> What you should do: Given the listing below, write out exactly the lines starting with the line that has "decide (box_xywh.1 ≤" and going on through the line that has "def Spec_assign_face_to_person (face_xywh", both kept.

> Dataset entries:

-- pv_equiv track=rewrite | github.com/sujanian3179/ImageSegmentationAndEnhacement | src/crop_hog_person_then_face.py | assign_face_to_person
-- ===== SOURCE A (Python) =====
-- from typing import Dict, List, Optional, Tuple
--
-- def face_center(face_xywh: Tuple[int, int, int, int]) -> Tuple[int, int]:
--     """
--     Compute center point of face box.
--
--     If face bbox is (x,y,w,h):
--       center_x = x + w/2
--       center_y = y + h/2
--
--     Why use face center?
--       It's a robust reference point that should lie inside the person's bbox.
--     """
--     x, y, w, h = face_xywh
--     return (x + w // 2, y + h // 2)
--
-- def point_inside_box(pt: Tuple[int, int], box_xywh: Tuple[int, int, int, int]) -> bool:
--     """
--     Check if a point lies inside a rectangle box.
--
--     pt = (px, py)
--     box = (x, y, w, h)
--
--     returns True if:
--       x <= px <= x+w  AND  y <= py <= y+h
--     """
--     px, py = pt
--     x, y, w, h = box_xywh
--     return (x <= px <= x + w) and (y <= py <= y + h)
--
-- def assign_face_to_person(
--     face_xywh: Tuple[int, int, int, int],
--     people_xywh: List[Tuple[int, int, int, int]],
-- ) -> Optional[Tuple[int, int, int, int]]:
--     """
--     Assign each face to the most plausible person bbox.
--
--     Step-by-step:
--       1) Compute face center (cx, cy).
--       2) Find all person boxes that contain this center.
--          (If none contain it => return None)
--       3) Choose the smallest area person box among candidates.
--          Why smallest?
--            If there is a giant person box covering multiple people,
--            smallest box is more likely to correspond to the actual person.
--
--     Returns:
--       person bbox (x,y,w,h) or None.
--     """
--     c = face_center(face_xywh)
--
--     # Filter only those person boxes where face center lies inside
--     candidates = [p for p in people_xywh if point_inside_box(c, p)]
--
--     # If no candidates => HOG failed / person bbox not covering face
--     if not candidates:
--         return None
--
--     # Choose smallest bbox area => best specific match
--     candidates.sort(key=lambda b: b[2] * b[3])
--     return candidates[0]
-- ===== SOURCE B (Python) =====
-- def _consider(best, p, cx, cy):
--     # keep 'best' = (box, area) of the first strictly-smallest containing box so far
--     px, py, pw, ph = p
--     if px <= cx <= px + pw and py <= cy <= py + ph:
--         area = pw * ph
--         if best is None or area < best[1]:
--             return (p, area)
--     return best
--
-- def assign_face_to_person(face_xywh, people_xywh):
--     # One pass: no candidate list, no sort.
--     x, y, w, h = face_xywh
--     cx, cy = x + w // 2, y + h // 2
--     best = None
--     for p in people_xywh:
--         best = _consider(best, p, cx, cy)
--     return None if best is None else best[0]
-- ===== Notes on version B (the rewrite author's own statement) =====
-- stated objective: faster
-- what changed: Replaced the filter-then-stable-sort-then-take-first pipeline with a single pass that maintains the first strictly-smallest containing box and its area.
import Mathlib
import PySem

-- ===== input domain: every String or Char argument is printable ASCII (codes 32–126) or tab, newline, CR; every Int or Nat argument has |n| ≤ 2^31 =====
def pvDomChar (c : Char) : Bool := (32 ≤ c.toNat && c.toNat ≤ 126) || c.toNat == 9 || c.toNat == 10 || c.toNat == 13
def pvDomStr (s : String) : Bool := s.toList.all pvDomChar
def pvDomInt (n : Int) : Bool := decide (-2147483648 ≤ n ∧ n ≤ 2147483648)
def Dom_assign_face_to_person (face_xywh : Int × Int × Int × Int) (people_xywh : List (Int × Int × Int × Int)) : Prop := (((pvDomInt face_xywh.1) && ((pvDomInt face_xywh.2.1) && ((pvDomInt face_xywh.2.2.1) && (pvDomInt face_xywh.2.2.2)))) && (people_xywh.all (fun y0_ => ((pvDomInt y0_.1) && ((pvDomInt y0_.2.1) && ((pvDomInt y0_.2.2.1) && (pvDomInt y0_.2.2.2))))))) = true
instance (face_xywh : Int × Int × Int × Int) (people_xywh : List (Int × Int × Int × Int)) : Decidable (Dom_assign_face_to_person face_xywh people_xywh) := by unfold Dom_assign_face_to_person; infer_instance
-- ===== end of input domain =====

-- ===== PORT A =====
-- B replaces A's filter + stable sort + take-first with one pass keeping the first strictly-smallest containing box.
def face_center (face_xywh : Int × Int × Int × Int) : Int × Int :=
  (face_xywh.1 + PySem.Int.floordiv face_xywh.2.2.1 2,
   face_xywh.2.1 + PySem.Int.floordiv face_xywh.2.2.2 2)

def point_inside_box (pt : Int × Int) (box_xywh : Int × Int × Int × Int) : Bool :=
  decide (box_xywh.1 ≤ pt.1 ∧ pt.1 ≤ box_xywh.1 + box_xywh.2.2.1) &&
  decide (box_xywh.2.1 ≤ pt.2 ∧ pt.2 ≤ box_xywh.2.1 + box_xywh.2.2.2)

def assign_face_to_person (face_xywh : Int × Int × Int × Int) (people_xywh : List (Int × Int × Int × Int)) : Option (Int × Int × Int × Int) :=
  let c := face_center face_xywh
  let candidates := people_xywh.filter (fun p => point_inside_box c p)
  if candidates.isEmpty then none
  else (PySem.List.sorted candidates (fun b => b.2.2.1 * b.2.2.2) false).head?

-- ===== PORT B =====
-- helper mirroring Source B's _consider (the loop body)
def considerBox (best : Option ((Int × Int × Int × Int) × Int)) (p : Int × Int × Int × Int) (cx cy : Int) : Option ((Int × Int × Int × Int) × Int) :=
  if p.1 ≤ cx ∧ cx ≤ p.1 + p.2.2.1 ∧ p.2.1 ≤ cy ∧ cy ≤ p.2.1 + p.2.2.2 then
    let area := p.2.2.1 * p.2.2.2
    match best with
    | none => some (p, area)
    | some b => if area < b.2 then some (p, area) else best
  else best

def assign_face_to_person_alt (face_xywh : Int × Int × Int × Int) (people_xywh : List (Int × Int × Int × Int)) : Option (Int × Int × Int × Int) :=
  let cx := face_xywh.1 + PySem.Int.floordiv face_xywh.2.2.1 2
  let cy := face_xywh.2.1 + PySem.Int.floordiv face_xywh.2.2.2 2
  let best := people_xywh.foldl (fun best p => considerBox best p cx cy) none
  best.map Prod.fst
-- ===== PRECONDITION & SPEC =====
def Spec_assign_face_to_person (face_xywh : Int × Int × Int × Int) (people_xywh : List (Int × Int × Int × Int)) (out : Option (Int × Int × Int × Int)) : Prop := out = assign_face_to_person_alt face_xywh people_xywh
instance (face_xywh : Int × Int × Int × Int) (people_xywh : List (Int × Int × Int × Int)) (out : Option (Int × Int × Int × Int)) : Decidable (Spec_assign_face_to_person face_xywh people_xywh out) := by unfold Spec_assign_face_to_person; infer_instance

-- ===== CLAIM (what is proved, stated in full; the proofs are below) =====
def Claim_equal_assign_face_to_person : Prop := ∀ (face_xywh : Int × Int × Int × Int) (people_xywh : List (Int × Int × Int × Int)), Dom_assign_face_to_person face_xywh people_xywh → Spec_assign_face_to_person face_xywh people_xywh (assign_face_to_person face_xywh people_xywh)

-- ===== LEMMAS AND PROOFS =====

-- "first strict minimum by area" running state, the common reading of both programs
def minStep (st : Option (Int × Int × Int × Int)) (x : Int × Int × Int × Int) : Option (Int × Int × Int × Int) :=
  match st with
  | none => some x
  | some m => if x.2.2.1 * x.2.2.2 < m.2.2.1 * m.2.2.2 then some x else some m

def withArea (b : Int × Int × Int × Int) : (Int × Int × Int × Int) × Int := (b, b.2.2.1 * b.2.2.2)

-- head of an insertBy step: the new head is x iff x sorts strictly before the old head
theorem insertBy_head? {α : Type} (bef : α → α → Bool) (x : α) (ys : List α) :
    (PySem.List.insertBy bef x ys).head? =
      some (match ys with | [] => x | y :: _ => if bef x y then x else y) := by
  cases ys with
  | nil => rfl
  | cons y t =>
    simp only [PySem.List.insertBy]
    split <;> simp_all

-- head of A's insertion-sort fold is the running first-strict-minimum fold
theorem foldl_insertBy_head? (l : List (Int × Int × Int × Int)) :
    ∀ (acc : List (Int × Int × Int × Int)),
      (l.foldl (fun acc x => PySem.List.insertBy
          (fun a b => decide (a.2.2.1 * a.2.2.2 < b.2.2.1 * b.2.2.2)) x acc) acc).head?
      = l.foldl minStep acc.head? := by
  induction l with
  | nil => intro acc; rfl
  | cons x t ih =>
    intro acc
    simp only [List.foldl_cons]
    rw [ih]
    congr 1
    cases acc with
    | nil => rfl
    | cons y ys =>
      rw [insertBy_head?]
      simp only [List.head?_cons, minStep]
      split <;> simp_all

-- B's considerBox fold over the raw list is A's minStep fold over the filtered list (paired with its area)
theorem foldl_considerBox (cx cy : Int) (l : List (Int × Int × Int × Int)) :
    ∀ (m : Option (Int × Int × Int × Int)),
      l.foldl (fun best p => considerBox best p cx cy) (m.map withArea)
      = ((l.filter (fun p => point_inside_box (cx, cy) p)).foldl minStep m).map withArea := by
  induction l with
  | nil => intro m; rfl
  | cons p t ih =>
    intro m
    simp only [List.foldl_cons, List.filter_cons]
    by_cases hc : p.1 ≤ cx ∧ cx ≤ p.1 + p.2.2.1 ∧ p.2.1 ≤ cy ∧ cy ≤ p.2.1 + p.2.2.2
    · have hb : point_inside_box (cx, cy) p = true := by
        simp only [point_inside_box, Bool.and_eq_true, decide_eq_true_eq]
        tauto
      rw [hb]
      simp only [if_pos trivial]
      cases m with
      | none =>
        simp only [Option.map_none, considerBox, if_pos hc, minStep, List.foldl_cons]
        exact ih (some p)
      | some b =>
        simp only [Option.map_some, considerBox, if_pos hc, minStep, List.foldl_cons, withArea]
        by_cases hlt : p.2.2.1 * p.2.2.2 < b.2.2.1 * b.2.2.2
        · simp only [if_pos hlt]
          exact ih (some p)
        · simp only [if_neg hlt]
          exact ih (some b)
    · have hb : point_inside_box (cx, cy) p = false := by
        simp only [point_inside_box, Bool.and_eq_false_iff, decide_eq_false_iff_not]
        tauto
      rw [hb]
      rw [if_neg (by simp)]
      simp only [considerBox, if_neg hc]
      exact ih m

-- ===== VERDICT (by name: the statement is the Claim_ definition above) =====
theorem assign_face_to_person_spec : Claim_equal_assign_face_to_person := by
  intro face people _
  unfold Spec_assign_face_to_person
  obtain ⟨x, y, w, h⟩ := face
  simp only [assign_face_to_person, assign_face_to_person_alt, face_center]
  have hB := foldl_considerBox (x + PySem.Int.floordiv w 2) (y + PySem.Int.floordiv h 2) people none
  simp only [Option.map_none] at hB
  rw [hB]
  generalize people.filter (fun p =>
      point_inside_box (x + PySem.Int.floordiv w 2, y + PySem.Int.floordiv h 2) p) = cand
  rw [PySem.List.sorted_eq_foldl_insertBy]
  rw [foldl_insertBy_head? cand []]
  cases cand with
  | nil => rfl
  | cons c t =>
    simp only [List.isEmpty_cons, List.head?_nil]
    rw [if_neg (by simp)]
    have hid : ∀ o : Option (Int × Int × Int × Int),
        Option.map (Prod.fst ∘ withArea) o = o := by
      intro o; cases o <;> simp [withArea]
    simp only [Option.map_map, hid]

> Answer space:
  decide (box_xywh.1 ≤ pt.1 ∧ pt.1 ≤ box_xywh.1 + box_xywh.2.2.1) &&
  decide (box_xywh.2.1 ≤ pt.2 ∧ pt.2 ≤ box_xywh.2.1 + box_xywh.2.2.2)

def assign_face_to_person (face_xywh : Int × Int × Int × Int) (people_xywh : List (Int × Int × Int × Int)) : Option (Int × Int × Int × Int) :=
  let c := face_center face_xywh
  let candidates := people_xywh.filter (fun p => point_inside_box c p)
  if candidates.isEmpty then none
  else (PySem.List.sorted candidates (fun b => b.2.2.1 * b.2.2.2) false).head?

-- ===== PORT B =====
-- helper mirroring Source B's _consider (the loop body)
def considerBox (best : Option ((Int × Int × Int × Int) × Int)) (p : Int × Int × Int × Int) (cx cy : Int) : Option ((Int × Int × Int × Int) × Int) :=
  if p.1 ≤ cx ∧ cx ≤ p.1 + p.2.2.1 ∧ p.2.1 ≤ cy ∧ cy ≤ p.2.1 + p.2.2.2 then
    let area := p.2.2.1 * p.2.2.2
    match best with
    | none => some (p, area)
    | some b => if area < b.2 then some (p, area) else best
  else best

def assign_face_to_person_alt (face_xywh : Int × Int × Int × Int) (people_xywh : List (Int × Int × Int × Int)) : Option (Int × Int × Int × Int) :=
  let cx := face_xywh.1 + PySem.Int.floordiv face_xywh.2.2.1 2
  let cy := face_xywh.2.1 + PySem.Int.floordiv face_xywh.2.2.2 2
  let best := people_xywh.foldl (fun best p => considerBox best p cx cy) none
  best.map Prod.fst
-- ===== PRECONDITION & SPEC =====
def Spec_assign_face_to_person (face_xywh : Int × Int × Int × Int) (people_xywh : List (Int × Int × Int × Int)) (out : Option (Int × Int × Int × Int)) : Prop := out = assign_face_to_person_alt face_xywh people_xywh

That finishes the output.